Small molecules have been identified to replace some of the reprogramming factors in iPS derivation (Huangfu et al., 2008; Shi et al., 2008). We have found that Wnt signaling promotes the derivation of iPS cells in the absence of c-Myc (Marson et al., 2008) and have identified Kenpaullone, a GSK3b and CDK1/cyclin B inhibitor, as a small molecule that replaces Klf4 during iPS reprogramming (Lyssiotis et al., 2009). We tested whether these compounds could replace constitutive Klf4 or c-Myc expression in propagating NOD iPS and ES cells. Dox-dependent NOD-iPS cells were grown in mESM lacking Dox but supplemented with: (1) Wnt3a, (2) the glycogen synthase kinase 3 inhibitor CHIR99021 (CH), or (3) Kenpaullone (KP). All three conditions supported Dox-independent growth of pluripotent NOD-iPS cells (Figure 4A and S1). Notably, it was recently reported that the “2i” culture conditions, using the ERK-cascade inhibitor PD184352 (PD) and the GSK3 inhibitor CH or 6-bromo-indirubin-3′-oxime (BIO) facilitate the derivation of rat ES cells (Buehr et al., 2008; Li et al., 2008). Consistent with this observation, NOD iPS cells were readily propagated independently of Dox in the presence of 2i, although at reduced single-cell cloning efficiency compared to mESM conditions supplemented with both KP and CH (KP/CH) (Figure 4B). In a similar manner to KP, the combination of PD/CH replaced the requirement for ectopic expression of the Klf4 transgene during iPS generation (Figure S2). Rat iPS cells could also be propagated in mESM with KP/CH (Figure S3). Importantly, KP/CH did not inhibit ERK phosphorylation, suggesting that stabilization of pluripotency can occur in the absence of ERK inhibition (Figure S4).

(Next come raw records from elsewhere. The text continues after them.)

-- pv_equiv track=rewrite | github.com/shaikhalvee/calender-python | Calander.py | firstday
-- ===== SOURCE A (Python) =====
-- def leapyear(num):          # Checks about leapyear.
--     if num % 4 == 0 and num % 100 != 0:
--         return 1
--     elif num % 400 == 0:
--         return 1
--     else:
--         return 0
--
-- def firstday(num):          # Finds the first day(number) of a year.
--     ref = 2000
--     day = 0
--     if num > ref:
--         while ref < num:
--             if leapyear(ref):
--                 day = day + 2
--             else:
--                 day = day + 1
--             ref = ref + 1
--         day = day % 7
--     else:
--         while ref > num:
--             if leapyear(num):
--                 day = day + 2
--             else:
--                 day = day + 1
--             num = num + 1
--         day = 7 - (day % 7)
--     return day
-- ===== SOURCE B (Python) =====
-- # Closed-form: count leap years in a range by floor-division instead of looping year by year.
-- def _h(x):
--     # leap years strictly before year x
--     x -= 1
--     return x // 4 - x // 100 + x // 400
--
-- def firstday(num):          # Finds the first day(number) of a year.
--     if num > 2000:
--         return ((num - 2000) + (_h(num) - _h(2000))) % 7
--     return 7 - (((2000 - num) + (_h(2000) - _h(num))) % 7)
-- ===== Notes on version B (the rewrite author's own statement) =====
-- stated objective: faster
-- what changed: Replaces the year-by-year while loops with a closed form: day offsets are (num-2000) plus the leap-year count of the range, computed by floor-division (x//4 - x//100 + x//400), then reduced mod 7.
import Mathlib
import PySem

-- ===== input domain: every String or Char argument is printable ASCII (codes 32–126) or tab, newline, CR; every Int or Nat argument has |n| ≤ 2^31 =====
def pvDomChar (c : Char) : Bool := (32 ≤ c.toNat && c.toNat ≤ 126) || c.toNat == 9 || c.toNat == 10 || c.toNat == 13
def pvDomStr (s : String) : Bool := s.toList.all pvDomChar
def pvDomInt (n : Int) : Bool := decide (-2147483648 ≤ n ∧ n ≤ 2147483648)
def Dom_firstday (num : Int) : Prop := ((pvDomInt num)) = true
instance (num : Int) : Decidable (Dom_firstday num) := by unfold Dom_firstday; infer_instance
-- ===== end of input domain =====

-- B replaces A's year-by-year loops with an O(1) closed form (leap-count by floor-division).

-- ===== PORT A =====
def leapyear (num : Int) : Int :=
  if PySem.Int.mod num 4 = 0 ∧ PySem.Int.mod num 100 ≠ 0 then 1
  else if PySem.Int.mod num 400 = 0 then 1
  else 0

-- A's first while loop: ref climbs from 2000 to num
def loopUp (ref num day : Int) : Int :=
  if _h : ref < num then
    loopUp (ref + 1) num (if leapyear ref ≠ 0 then day + 2 else day + 1)
  else day
termination_by (num - ref).toNat
decreasing_by omega

-- A's second while loop: num climbs to 2000
def loopDown (num day : Int) : Int :=
  if _h : (2000 : Int) > num then
    loopDown (num + 1) (if leapyear num ≠ 0 then day + 2 else day + 1)
  else day
termination_by ((2000 : Int) - num).toNat
decreasing_by omega

def firstday (num : Int) : Int :=
  if num > 2000 then PySem.Int.mod (loopUp 2000 num 0) 7
  else 7 - PySem.Int.mod (loopDown num 0) 7

-- ===== PORT B =====
def hfn (x : Int) : Int :=
  let y := x - 1
  PySem.Int.floordiv y 4 - PySem.Int.floordiv y 100 + PySem.Int.floordiv y 400

def firstday_alt (num : Int) : Int :=
  if num > 2000 then PySem.Int.mod ((num - 2000) + (hfn num - hfn 2000)) 7
  else 7 - PySem.Int.mod (((2000 : Int) - num) + (hfn 2000 - hfn num)) 7

-- ===== PRECONDITION & SPEC =====
def Spec_firstday (num : Int) (out : Int) : Prop := out = firstday_alt num
instance (num : Int) (out : Int) : Decidable (Spec_firstday num out) := by unfold Spec_firstday; infer_instance

-- ===== CLAIM (what is proved, stated in full; the proofs are below) =====
def Claim_equal_firstday : Prop := ∀ (num : Int), Dom_firstday num → Spec_firstday num (firstday num)

-- ===== LEMMAS AND PROOFS =====

-- one year's step value equals the increment of the closed-form leap counter
lemma leapyear_cases (r : Int) : leapyear r = 0 ∨ leapyear r = 1 := by
  unfold leapyear; split_ifs <;> simp

lemma leap_step (r : Int) : leapyear r = hfn (r + 1) - hfn r := by
  have h4 := PySem.Int.floordiv_eq_ediv_of_pos (a := r) (b := 4) (by norm_num)
  have h4' := PySem.Int.floordiv_eq_ediv_of_pos (a := r - 1) (b := 4) (by norm_num)
  have h100 := PySem.Int.floordiv_eq_ediv_of_pos (a := r) (b := 100) (by norm_num)
  have h100' := PySem.Int.floordiv_eq_ediv_of_pos (a := r - 1) (b := 100) (by norm_num)
  have h400 := PySem.Int.floordiv_eq_ediv_of_pos (a := r) (b := 400) (by norm_num)
  have h400' := PySem.Int.floordiv_eq_ediv_of_pos (a := r - 1) (b := 400) (by norm_num)
  have m4 := PySem.Int.mod_eq_emod_of_pos (a := r) (b := 4) (by norm_num)
  have m100 := PySem.Int.mod_eq_emod_of_pos (a := r) (b := 100) (by norm_num)
  have m400 := PySem.Int.mod_eq_emod_of_pos (a := r) (b := 400) (by norm_num)
  simp only [leapyear, hfn, add_sub_cancel_right, m4, m100, m400, h4, h4', h100, h100', h400, h400']
  split_ifs with h1 h2 <;> omega

lemma loopUp_closed (ref num day : Int) (h : ref ≤ num) :
    loopUp ref num day = day + (num - ref) + (hfn num - hfn ref) := by
  obtain ⟨n, hn⟩ : ∃ n : Nat, num = ref + n := ⟨(num - ref).toNat, by omega⟩
  subst hn
  induction n generalizing ref day with
  | zero => rw [loopUp]; simp
  | succ k ih =>
      rw [loopUp]
      have hlt : ref < ref + (k + 1 : Nat) := by push_cast; omega
      rw [dif_pos hlt]
      have step := leap_step ref
      have hc := leapyear_cases ref
      have : ref + ((k + 1 : Nat) : Int) = (ref + 1) + (k : Nat) := by push_cast; ring
      rw [this, ih (ref + 1) _ (by omega)]
      split_ifs with hl <;> omega

lemma loopDown_closed (num day : Int) (h : num ≤ 2000) :
    loopDown num day = day + (2000 - num) + (hfn 2000 - hfn num) := by
  obtain ⟨n, hn⟩ : ∃ n : Nat, (2000 : Int) = num + n := ⟨((2000 : Int) - num).toNat, by omega⟩
  induction n generalizing num day with
  | zero =>
      have hnum : num = 2000 := by omega
      subst hnum; rw [loopDown]; simp
  | succ k ih =>
      rw [loopDown]
      have hlt : (2000 : Int) > num := by omega
      rw [dif_pos hlt]
      have step := leap_step num
      have hc := leapyear_cases num
      rw [ih (num + 1) _ (by omega) (by push_cast at hn ⊢; omega)]
      split_ifs with hl <;> omega

-- ===== VERDICT (by name: the statement is the Claim_ definition above) =====
theorem firstday_spec : Claim_equal_firstday := by
  intro num _
  unfold Spec_firstday firstday firstday_alt
  by_cases h : num > 2000
  · rw [if_pos h, if_pos h, loopUp_closed 2000 num 0 (by omega)]
    ring_nf
  · rw [if_neg h, if_neg h, loopDown_closed num 0 (by omega)]
    ring_nf
set_option maxHeartbeats 1000000 in
lemma pvKey_eq (t : String) :
    (((PySem.List.enumerate pvPriorityOrder).foldl (fun d p => d.insert p.2 p.1)
        PySem.Dict.empty).getD t (pvPriorityOrder.length : Int)) = pvKey t := by
  have h : ((PySem.List.enumerate pvPriorityOrder).foldl (fun d p => d.insert p.2 p.1)
        PySem.Dict.empty)
      = PySem.Dict.mk [("DimDate",0),("DimTime",1),("DimCompany",2),("DimSecurity",3),
        ("DimCustomer",4),("DimAccount",5),("DimBroker",6),("FactTrade",7),
        ("FactCashBalances",8),("FactHoldings",9),("FactMarketHistory",10)] := by rfl
  rw [h]
  simp only [PySem.Dict.getD, PySem.Dict.get?_mk_cons, beq_iff_eq, pvKey]
  split_ifs <;> rfl

lemma pvKey_mem (t : String) :
    pvKey t ∈ ([0,1,2,3,4,5,6,7,8,9,10,11] : List Int) := by
  simp only [pvKey]; split_ifs <;> simp

lemma pvKey_eq_eleven (t : String) : pvKey t = 11 ↔ t ∉ pvPriorityOrder := by
  simp only [pvKey]
  split_ifs <;> subst_vars <;>
    first
      | decide
      | (refine iff_of_true rfl ?_
         simp only [pvPriorityOrder, List.mem_cons, List.not_mem_nil]
         rintro (rfl|rfl|rfl|rfl|rfl|rfl|rfl|rfl|rfl|rfl|rfl|h) <;>
           first | (exact absurd rfl (by assumption)) | exact h)

-- insertBy skips a prefix it is not "before"
lemma insertBy_skip {α : Type} (before : α → α → Bool) (x : α) (A B : List α)
    (h : ∀ y ∈ A, before x y = false) :
    PySem.List.insertBy before x (A ++ B) = A ++ PySem.List.insertBy before x B := by
  induction A with
  | nil => simp
  | cons a A ih =>
    simp only [List.cons_append, PySem.List.insertBy, h a (by simp)]
    simp only [Bool.false_eq_true, if_false, List.cons.injEq, true_and]
    exact ih (fun y hy => h y (by simp [hy]))

-- insertBy lands at the front of a block it is "before"
lemma insertBy_front {α : Type} (before : α → α → Bool) (x : α) (B : List α)
    (h : ∀ y ∈ B, before x y = true) :
    PySem.List.insertBy before x B = x :: B := by
  cases B with
  | nil => rfl
  | cons b B => simp [PySem.List.insertBy, h b (by simp)]

-- inserting x into a concatenation of key-buckets appends it to the end of its own bucket
lemma insert_flatMap {α : Type} (key : α → Int) (ks : List Int) (P : List α) (x : α)
    (hp : ks.Pairwise (· < ·)) (hx : key x ∈ ks) :
    PySem.List.insertBy (fun a b => decide (key a < key b)) x
        (ks.flatMap (fun k => P.filter (fun y => decide (key y = k))))
      = ks.flatMap (fun k => P.filter (fun y => decide (key y = k)) ++
          if key x = k then [x] else []) := by
  induction ks with
  | nil => simp at hx
  | cons k ks ih =>
    have hklt : ∀ k' ∈ ks, k < k' := (List.pairwise_cons.mp hp).1
    simp only [List.flatMap_cons]
    by_cases hk : key x = k
    · rw [insertBy_skip _ _ _ _ (by intro y hy; simp at hy ⊢; omega)]
      rw [insertBy_front _ _ _ (by
        intro y hy
        simp only [List.mem_flatMap, List.mem_filter, decide_eq_true_eq] at hy
        obtain ⟨k', hk', _, hkey⟩ := hy
        simp only [decide_eq_true_eq, hkey, hk]
        exact hklt k' hk')]
      have hnot : ∀ k' ∈ ks, ¬ (key x = k') := by
        intro k' hk'; have := hklt k' hk'; omega
      rw [if_pos hk]
      have htail := List.flatMap_congr (l := ks)
        (f := fun k' => P.filter (fun y => decide (key y = k')) ++ if key x = k' then [x] else [])
        (g := fun k' => P.filter (fun y => decide (key y = k')))
        (fun k' hk' => by simp only [if_neg (hnot k' hk'), List.append_nil])
      rw [htail]
      simp
    · have hx' : key x ∈ ks := by simp at hx; tauto
      have hkx : k < key x := hklt _ hx'
      rw [insertBy_skip _ _ _ _ (by intro y hy; simp at hy ⊢; omega)]
      rw [ih (List.pairwise_cons.mp hp).2 hx', if_neg hk, List.append_nil]

-- the insertion-sort fold keeps the bucket decomposition as an invariant
lemma foldl_insert_buckets {α : Type} (key : α → Int) (ks : List Int)
    (hp : ks.Pairwise (· < ·)) :
    ∀ (L P : List α), (∀ x ∈ L, key x ∈ ks) →
    L.foldl (fun acc x => PySem.List.insertBy (fun a b => decide (key a < key b)) x acc)
        (ks.flatMap (fun k => P.filter (fun y => decide (key y = k))))
      = ks.flatMap (fun k => (P ++ L).filter (fun y => decide (key y = k))) := by
  intro L
  induction L with
  | nil => intro P _; simp
  | cons x L ih =>
    intro P hcov
    simp only [List.foldl_cons]
    rw [insert_flatMap key ks P x hp (hcov x (by simp))]
    have hstep : ∀ k : Int,
        P.filter (fun y => decide (key y = k)) ++ (if key x = k then [x] else [])
          = (P ++ [x]).filter (fun y => decide (key y = k)) := by
      intro k
      simp only [List.filter_append, List.filter_cons, List.filter_nil]
      by_cases h : key x = k <;> simp [h]
    rw [List.flatMap_congr (fun k _ => hstep k)]
    rw [ih (P ++ [x]) (fun y hy => hcov y (by simp [hy]))]
    simp

-- stable sort by an Int key with values in a strictly increasing list ks = bucket concatenation
lemma sorted_buckets {α : Type} (key : α → Int) (ks : List Int) (L : List α)
    (hp : ks.Pairwise (· < ·)) (hcov : ∀ x ∈ L, key x ∈ ks) :
    PySem.List.sorted L key false
      = ks.flatMap (fun k => L.filter (fun y => decide (key y = k))) := by
  rw [PySem.List.sorted_eq_foldl_insertBy]
  have h0 : ([] : List α) = ks.flatMap (fun k => ([] : List α).filter (fun y => decide (key y = k))) := by
    simp
  rw [h0, foldl_insert_buckets key ks hp L [] hcov]
  simp

-- A's first loop is a filter of the priority list
lemma pv_first_loop (names : List String) :
    pvPriorityOrder.foldl (fun acc table => if table ∈ names then acc ++ [table] else acc) []
      = pvPriorityOrder.filter (fun t => decide (t ∈ names)) := by
  simpa using PySem.List.foldl_append_ite_eq_filter (fun t : String => t ∈ names) pvPriorityOrder []

-- A's second loop, started on H ++ r (H = the priority tables present), splits off H
lemma pv_shift (names : List String) (H : List String)
    (hH : ∀ t ∈ names, (t ∈ H ↔ t ∈ pvPriorityOrder)) :
    ∀ (L r : List String), (∀ t ∈ L, t ∈ names) → (∀ t ∈ r, t ∉ H) →
    L.foldl (fun acc t => if t ∉ acc then acc ++ [t] else acc) (H ++ r)
      = H ++ L.foldl (fun acc t => if t ∉ pvPriorityOrder ∧ t ∉ acc then acc ++ [t] else acc) r := by
  intro L
  induction L with
  | nil => intro r _ _; simp
  | cons t L ih =>
    intro r hL hr
    have ht : t ∈ names := hL t (by simp)
    simp only [List.foldl_cons]
    by_cases hc : t ∉ pvPriorityOrder ∧ t ∉ r
    · have htH : t ∉ H := fun h => hc.1 ((hH t ht).mp h)
      rw [if_pos (by simp [htH, hc.2]), if_pos hc, List.append_assoc]
      exact ih (r ++ [t]) (fun y hy => hL y (by simp [hy]))
        (by intro y hy; rcases List.mem_append.mp hy with h | h
            · exact hr y h
            · simp at h; subst h; exact htH)
    · have htm : t ∈ H ++ r := by
        rcases not_and_or.mp hc with h | h
        · exact List.mem_append.mpr (Or.inl ((hH t ht).mpr (not_not.mp h)))
        · exact List.mem_append.mpr (Or.inr (not_not.mp h))
      rw [if_neg (not_not_intro htm), if_neg hc]
      exact ih r (fun y hy => hL y (by simp [hy])) hr

-- the inner dedup loop over non-priority tables is the non-priority filter of the ordered dedup
lemma pv_fold_filter : ∀ (L seen : List String),
    L.foldl (fun acc t => if t ∉ pvPriorityOrder ∧ t ∉ acc then acc ++ [t] else acc)
        (seen.filter (fun t => decide (t ∉ pvPriorityOrder)))
      = (L.foldl PySem.Set.add seen).filter (fun t => decide (t ∉ pvPriorityOrder)) := by
  intro L
  induction L with
  | nil => intro seen; simp
  | cons t L ih =>
    intro seen
    simp only [List.foldl_cons]
    by_cases hs : t ∈ seen
    · have : PySem.Set.add seen t = seen := by simp [PySem.Set.add, PySem.Set.contains, hs]
      rw [this]
      by_cases hp : t ∈ pvPriorityOrder
      · rw [if_neg (by tauto)]; exact ih seen
      · rw [if_neg (by simp [hp, hs])]; exact ih seen
    · have hadd : PySem.Set.add seen t = seen ++ [t] := by
        simp [PySem.Set.add, PySem.Set.contains, hs]
      rw [hadd]
      by_cases hp : t ∈ pvPriorityOrder
      · rw [if_neg (by tauto)]
        have : (seen ++ [t]).filter (fun t => decide (t ∉ pvPriorityOrder))
            = seen.filter (fun t => decide (t ∉ pvPriorityOrder)) := by
          simp [List.filter_append, hp]
        rw [← this] at *
        exact ih (seen ++ [t])
      · have hnf : t ∉ seen.filter (fun t => decide (t ∉ pvPriorityOrder)) := by
          simp [List.mem_filter, hs]
        rw [if_pos ⟨hp, hnf⟩]
        have : seen.filter (fun t => decide (t ∉ pvPriorityOrder)) ++ [t]
            = (seen ++ [t]).filter (fun t => decide (t ∉ pvPriorityOrder)) := by
          simp [List.filter_append, hp]
        rw [this]
        exact ih (seen ++ [t])

-- filtering a duplicate-free list for one element
lemma filter_eq_singleton {α : Type} [DecidableEq α] :
    ∀ (l : List α), l.Nodup → ∀ t0 : α,
    l.filter (fun x => decide (t0 = x)) = if t0 ∈ l then [t0] else [] := by
  intro l
  induction l with
  | nil => intro _ t0; simp
  | cons a l ih =>
    intro hnd t0
    have ha : a ∉ l := (List.nodup_cons.mp hnd).1
    by_cases h : t0 = a
    · subst h
      simp [ih (List.nodup_cons.mp hnd).2 t0, ha]
    · simp only [List.filter_cons, decide_eq_true_eq, if_neg h]
      rw [ih (List.nodup_cons.mp hnd).2 t0]
      simp [List.mem_cons, h]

To derive NOD ES cells, E3.5 NOD blastocysts were plated on mouse feeders and grown under the optimized culture conditions supplemented with the different inhibitors (Figure 4C). We isolated 16 lines in mESM containing KP (NOD-ES#85), KP/CH (NOD-ES#43), or PD/CH (NOD-ES#75). The ESCs remained stable in culture but required the continuous presence of the defined inhibitors, expressed pluripotency markers and retained a normal karyotype (Figure 4D–E and S1–2). The cells generated adult chimeras (Figure 4F) and contributed to the germ line (Figure 4F and Table S1). Importantly, the NOD ES or iPS cells maintained with exogenous factors expressed endogenous levels of Klf4 and c-Myc similar to those observed in control 129 ES cells (Figure 4G). This argues that the inability of NOD cells to stabilize pluripotency in the absence of the exogenous factors is not due to failure to reactivate the endogenous Klf4 or c-Myc genes. Finally, we tested whether NOD ES cells could be targeted by homologous recombination. NOD-ES#85 cells were electroporated with a linearized Nanog-GFP knock-in targeting construct (Hatano et al., 2005), followed by puromycin selection. Resistant colonies were picked after 10 days of drug selection and 2 out of 16 colonies analyzed demonstrated correct targeting of the Nanog locus (Figure 4H).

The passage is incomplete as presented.